Tujuan ekshumasi atau pembongkaran jenasah tersebut kata AKP Untoro Kasatreskrim Polres Pacitan untuk lebih memastikan penyebab utama korban berinisial MRS (14 ) tersebut meninggal dunia karena diracun.

“Tanggal lima Januari 2024 itu kami menerima laporan kejadian satu keluarga mengalami keracunan setelah meminum kopi. Kami melaksanakan penyelidikan salah satunya sekarang ini kita lakukan pembongkaran jenazah untuk mencari kepastian apakah benar kopi yang diminum mengandung racun. Sehingga bisa terang perkara ini.”kata Kasatreskrim usai ekshumasi Kamis 11 Januari 2024.

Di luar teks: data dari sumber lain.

-- pv_equiv track=rewrite | github.com/keithwegner/knives-out | scripts/sync_wiki.py | extract_intro
-- ===== SOURCE A (Python) =====
-- def extract_intro(markdown: str) -> str:
--     lines = markdown.splitlines()
--     intro_lines: list[str] = []
--     for line in lines[1:]:
--         if line.startswith("## "):
--             break
--         if line.startswith("[!["):
--             continue
--         intro_lines.append(line)
--     return "\n".join(intro_lines).strip() + "\n"
-- ===== SOURCE B (Python) =====
-- def extract_intro(markdown: str) -> str:
--     # Backward pass: walk the lines after the first in reverse; on seeing a
--     # '## ' heading, discard everything collected so far (it lies after the
--     # first heading), otherwise keep non-badge lines; reverse once at the end.
--     acc = []
--     for line in reversed(markdown.splitlines()[1:]):
--         if line.startswith("## "):
--             acc = []
--         elif not line.startswith("[!["):
--             acc.append(line)
--     acc.reverse()
--     return "\n".join(acc).strip() + "\n"
-- ===== Notes on version B (the rewrite author's own statement) =====
-- stated objective: alternative
-- what changed: Replaces A's forward break/continue loop by a reverse traversal with a reset-on-heading accumulator (every heading seen clears what was collected after it), reversed once at the end.
import Mathlib
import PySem

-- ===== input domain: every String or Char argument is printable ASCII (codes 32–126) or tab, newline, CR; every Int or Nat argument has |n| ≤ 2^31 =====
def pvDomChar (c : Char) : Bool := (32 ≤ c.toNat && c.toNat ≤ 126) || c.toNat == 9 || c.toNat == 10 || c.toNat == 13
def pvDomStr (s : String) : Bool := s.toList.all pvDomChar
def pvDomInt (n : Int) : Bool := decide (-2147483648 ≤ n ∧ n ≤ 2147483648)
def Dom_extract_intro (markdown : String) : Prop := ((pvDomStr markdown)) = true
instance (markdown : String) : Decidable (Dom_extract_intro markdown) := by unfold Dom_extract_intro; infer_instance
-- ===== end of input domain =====

-- B replaces A's forward break/continue loop with a reverse traversal whose accumulator is
-- reset at every heading, reversed once at the end (alternative decomposition, same cost).

-- ===== PORT A =====
-- A's for-loop with break/continue, as structural recursion over lines[1:]
def extractIntroLoop : List String → List String
  | [] => []
  | l :: rest =>
    if PySem.Str.startswith l "## " then []
    else if PySem.Str.startswith l "[![" then extractIntroLoop rest
    else l :: extractIntroLoop rest

def extract_intro (markdown : String) : String :=
  let lines := PySem.List.slice (PySem.Str.splitlines markdown) (some 1) none
  PySem.Str.strip (PySem.Str.join "\n" (extractIntroLoop lines)) ++ "\n"

-- ===== PORT B =====
-- one step of B's reverse loop body
def extractIntroStep (acc : List String) (l : String) : List String :=
  if PySem.Str.startswith l "## " then []
  else if !PySem.Str.startswith l "[![" then acc ++ [l]
  else acc

def extract_intro_alt (markdown : String) : String :=
  let lines := PySem.List.slice (PySem.Str.splitlines markdown) (some 1) none
  let acc := lines.reverse.foldl extractIntroStep []
  PySem.Str.strip (PySem.Str.join "\n" acc.reverse) ++ "\n"

-- ===== PRECONDITION & SPEC =====
def Spec_extract_intro (markdown : String) (out : String) : Prop := out = extract_intro_alt markdown
instance (markdown : String) (out : String) : Decidable (Spec_extract_intro markdown out) := by unfold Spec_extract_intro; infer_instance

-- ===== CLAIM =====
def Claim_equal_extract_intro : Prop := ∀ (markdown : String), Dom_extract_intro markdown → Spec_extract_intro markdown (extract_intro markdown)

-- ===== LEMMAS AND PROOFS =====
-- B's reverse fold, read as a foldr over the original order, reversed, equals A's loop.
theorem foldl_reverse_eq_loop (ls : List String) :
    (ls.reverse.foldl extractIntroStep []).reverse = extractIntroLoop ls := by
  rw [List.foldl_reverse]
  induction ls with
  | nil => rfl
  | cons l rest ih =>
    rw [List.foldr_cons]
    generalize List.foldr (fun x y => extractIntroStep y x) [] rest = r at ih
    simp only [extractIntroLoop, extractIntroStep, PySem.Str.startswith]
    by_cases h : PySem.Chars.startswith l.toList ['#', '#', ' '] = true <;>
      by_cases h2 : PySem.Chars.startswith l.toList ['[', '!', '['] = true <;>
      simp [h, h2, ih]

-- ===== VERDICT =====
theorem extract_intro_spec : Claim_equal_extract_intro := by
  intro markdown _
  unfold Spec_extract_intro extract_intro extract_intro_alt
  simp only [foldl_reverse_eq_loop]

Kasatreskrim mengatakan sampai saat ini belum ada motif terkait kasus tersebut namun pihak satreskrim terus melakukan penyelidikan dengan harapan dalam waktu dekat bisa menemukan titik terang dari perkara ini sehingga bisa menentukan tersangkanya.

“Jadi kemarin orang tua korban ini mengalami pencurian buku rekening kemudian juga sudah dicairkan di salah satu bank. Nah berawal dari situ kita lakukan penyelidikan untuk saat ini kita juga sudah menentukan tersangka dari pencuri rekening itu sehingga nanti kami harapannya bisa mengungkap perkara keracunan korban.”ungkapnya.

Pelaku pencurian rekening orang tua korban saat ini sudah ditahan pihak Kepolisian yang merupakan tetangga korban.

Ada dugaan racun yang dicampur ke kopi korban berupa putas.

Sukatmin merupakan ibu korban melaporkan anaknya inisial Mrs (14) meninggal akibat minum kopi. Ayah korban Tuari membuat dua gelas kopi, satu untuk dirinya dan satu untuk korban. Setelah 30 menit korban mengeluhkan rasa pahit dan kepala pusing. Sudah diberi minum air putih namun korban tiba-tiba jatuh dan mengalami kejang-kejang. Korban dilarikan ke Puskesmas namun nyawa korban tidak tertolong.

Adapun BB (barang bukti) yang disita oleh petugas kepolisian diantaranya seragam pramuka korban, sisa kopi merk neo coffee dan handphone korban serta Softcase.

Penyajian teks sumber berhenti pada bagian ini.